[Start of Attachment]

-- pv_equiv track=rewrite | github.com/RINGCHEN/TradingAgents-Production-Complete | tradingagents/ecosystem/community_platform.py | get_user_level
-- ===== SOURCE A (Python) =====
-- from typing import Dict, List, Optional, Any, Union, Set, Tuple
--
-- def get_user_level(reputation_score: int) -> Tuple[str, int]:
--     """Get user level based on reputation score"""
--
--     levels = [
--         (0, "Newcomer", 1),
--         (100, "Contributor", 2),
--         (500, "Regular", 3),
--         (1500, "Expert", 4),
--         (5000, "Master", 5),
--         (15000, "Guru", 6),
--         (50000, "Legend", 7)
--     ]
--
--     for i, (threshold, level_name, level_num) in enumerate(levels):
--         if reputation_score < threshold:
--             if i == 0:
--                 return level_name, level_num
--             prev_threshold, prev_name, prev_num = levels[i-1]
--             return prev_name, prev_num
--
--     return levels[-1][1], levels[-1][2]
-- ===== SOURCE B (Python) =====
-- import bisect
--
-- _THRESHOLDS = [0, 100, 500, 1500, 5000, 15000, 50000]
-- _NAMES = ["Newcomer", "Contributor", "Regular", "Expert", "Master", "Guru", "Legend"]
--
-- def get_user_level(reputation_score):
--     idx = bisect.bisect_right(_THRESHOLDS, reputation_score)
--     j = max(idx - 1, 0)
--     return _NAMES[j], j + 1
-- ===== Notes on version B (the rewrite author's own statement) =====
-- stated objective: idiomatic
-- what changed: Replaces the linear enumerate-scan with previous-tier lookup by a bisect.bisect_right binary search over the threshold list with a single clamped index.
import Mathlib
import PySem

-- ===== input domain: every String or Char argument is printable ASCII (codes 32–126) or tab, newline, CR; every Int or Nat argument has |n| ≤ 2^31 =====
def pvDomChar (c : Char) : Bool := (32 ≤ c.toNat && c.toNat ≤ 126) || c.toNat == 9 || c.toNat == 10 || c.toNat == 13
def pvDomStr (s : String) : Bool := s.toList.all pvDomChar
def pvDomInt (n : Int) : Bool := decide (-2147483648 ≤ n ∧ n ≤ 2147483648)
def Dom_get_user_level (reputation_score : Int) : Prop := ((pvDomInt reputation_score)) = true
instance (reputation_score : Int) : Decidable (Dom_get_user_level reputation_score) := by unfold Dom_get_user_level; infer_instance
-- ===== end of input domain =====

-- B replaces A's linear scan (with a lookup of the previous tier) by a binary search
-- (bisect_right) over the threshold list with a clamped index; idiomatic, same result.
-- ===== PORT A =====
def pvLevels : List (Int × String × Int) :=
  [(0, "Newcomer", 1), (100, "Contributor", 2), (500, "Regular", 3), (1500, "Expert", 4),
   (5000, "Master", 5), (15000, "Guru", 6), (50000, "Legend", 7)]

-- the for-loop over enumerate(levels) with its early returns; [] = loop fell through
def pvLoopA (score : Int) : List (Int × Int × String × Int) → String × Int
  | [] => ((PySem.List.pyGetD pvLevels (-1) (0, "", 0)).2.1,
           (PySem.List.pyGetD pvLevels (-1) (0, "", 0)).2.2)
  | (i, threshold, level_name, level_num) :: rest =>
    if score < threshold then
      if i = 0 then (level_name, level_num)
      else
        match PySem.List.pyGet? pvLevels (i - 1) with
        | some (_, prev_name, prev_num) => (prev_name, prev_num)
        | none => ("", 0)  -- IndexError: unreachable, i > 0 here
    else pvLoopA score rest

def get_user_level (reputation_score : Int) : String × Int :=
  pvLoopA reputation_score (PySem.List.enumerate pvLevels)

-- ===== PORT B =====
def pvThresholds : List Int := [0, 100, 500, 1500, 5000, 15000, 50000]
def pvNames : List String :=
  ["Newcomer", "Contributor", "Regular", "Expert", "Master", "Guru", "Legend"]

-- bisect.bisect_right: binary search, transliterated from CPython's lo/hi loop
def pvBisectRight (xs : List Int) (x : Int) (lo hi : Nat) : Nat :=
  if _h : lo < hi then
    let mid := (lo + hi) / 2
    if x < xs.getD mid 0 then pvBisectRight xs x lo mid
    else pvBisectRight xs x (mid + 1) hi
  else lo
termination_by hi - lo

def get_user_level_alt (reputation_score : Int) : String × Int :=
  let idx := pvBisectRight pvThresholds reputation_score 0 pvThresholds.length
  let j : Int := max ((idx : Int) - 1) 0
  (pvNames.getD j.toNat "", j + 1)

-- ===== PRECONDITION & SPEC =====
def Spec_get_user_level (reputation_score : Int) (out : String × Int) : Prop := out = get_user_level_alt reputation_score
instance (reputation_score : Int) (out : String × Int) : Decidable (Spec_get_user_level reputation_score out) := by unfold Spec_get_user_level; infer_instance

-- ===== CLAIM (what is proved, stated in full; the proofs are below) =====
def Claim_equal_get_user_level : Prop := ∀ (reputation_score : Int), Dom_get_user_level reputation_score → Spec_get_user_level reputation_score (get_user_level reputation_score)

-- ===== LEMMAS AND PROOFS =====

-- ===== VERDICT (by name: the statement is the Claim_ definition above) =====
theorem get_user_level_eq (n : Int) : get_user_level n = get_user_level_alt n := by
  unfold get_user_level get_user_level_alt
  rcases lt_or_ge n 0 with h | h
  · simp [pvLoopA, pvLevels, pvThresholds, pvNames, pvBisectRight, PySem.List.enumerate, h,
      show ¬ (0:Int) ≤ n by omega, show n < 100 by omega, show n < 500 by omega,
      show n < 1500 by omega]
  rcases lt_or_ge n 100 with h1 | h1
  · simp [pvLoopA, pvLevels, pvThresholds, pvNames, pvBisectRight, PySem.List.enumerate, h, h1,
      show ¬ n < 0 by omega, show n < 500 by omega, show n < 1500 by omega, PySem.List.pyGet?, PySem.List.pyIdx?]
  rcases lt_or_ge n 500 with h2 | h2
  · simp [pvLoopA, pvLevels, pvThresholds, pvNames, pvBisectRight, PySem.List.enumerate, h2,
      show ¬ n < 0 by omega, show ¬ n < 100 by omega, show n < 1500 by omega, PySem.List.pyGet?, PySem.List.pyIdx?]
  rcases lt_or_ge n 1500 with h3 | h3
  · simp [pvLoopA, pvLevels, pvThresholds, pvNames, pvBisectRight, PySem.List.enumerate, h3,
      show ¬ n < 0 by omega, show ¬ n < 100 by omega, show ¬ n < 500 by omega, PySem.List.pyGet?, PySem.List.pyIdx?]
  rcases lt_or_ge n 5000 with h4 | h4
  · simp [pvLoopA, pvLevels, pvThresholds, pvNames, pvBisectRight, PySem.List.enumerate, h4,
      show ¬ n < 0 by omega, show ¬ n < 100 by omega, show ¬ n < 500 by omega,
      show ¬ n < 1500 by omega, show n < 15000 by omega, PySem.List.pyGet?, PySem.List.pyIdx?]
  rcases lt_or_ge n 15000 with h5 | h5
  · simp [pvLoopA, pvLevels, pvThresholds, pvNames, pvBisectRight, PySem.List.enumerate, h5,
      show ¬ n < 0 by omega, show ¬ n < 100 by omega, show ¬ n < 500 by omega,
      show ¬ n < 1500 by omega, show ¬ n < 5000 by omega, PySem.List.pyGet?, PySem.List.pyIdx?]
  rcases lt_or_ge n 50000 with h6 | h6
  · simp [pvLoopA, pvLevels, pvThresholds, pvNames, pvBisectRight, PySem.List.enumerate, h6,
      show ¬ n < 0 by omega, show ¬ n < 100 by omega, show ¬ n < 500 by omega,
      show ¬ n < 1500 by omega, show ¬ n < 5000 by omega, show ¬ n < 15000 by omega,
      PySem.List.pyGet?, PySem.List.pyIdx?]
  · simp [pvLoopA, pvLevels, pvThresholds, pvNames, pvBisectRight, PySem.List.enumerate,
      PySem.List.pyGetD, PySem.List.pyIdx?, PySem.List.pyGet?,
      show ¬ n < 0 by omega, show ¬ n < 100 by omega, show ¬ n < 500 by omega,
      show ¬ n < 1500 by omega, show ¬ n < 5000 by omega, show ¬ n < 15000 by omega,
      show ¬ n < 50000 by omega]

theorem get_user_level_spec : Claim_equal_get_user_level := by
  intro n _
  exact get_user_level_eq n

[End of Attachment]

Among the records above, repeat exactly the line with "level_num) :: rest =>", the line with "if _h : lo < hi then", and every line in between, and only those.

:: Solution to this task ::
  | (i, threshold, level_name, level_num) :: rest =>
    if score < threshold then
      if i = 0 then (level_name, level_num)
      else
        match PySem.List.pyGet? pvLevels (i - 1) with
        | some (_, prev_name, prev_num) => (prev_name, prev_num)
        | none => ("", 0)  -- IndexError: unreachable, i > 0 here
    else pvLoopA score rest

def get_user_level (reputation_score : Int) : String × Int :=
  pvLoopA reputation_score (PySem.List.enumerate pvLevels)

-- ===== PORT B =====
def pvThresholds : List Int := [0, 100, 500, 1500, 5000, 15000, 50000]
def pvNames : List String :=
  ["Newcomer", "Contributor", "Regular", "Expert", "Master", "Guru", "Legend"]

-- bisect.bisect_right: binary search, transliterated from CPython's lo/hi loop
def pvBisectRight (xs : List Int) (x : Int) (lo hi : Nat) : Nat :=
  if _h : lo < hi then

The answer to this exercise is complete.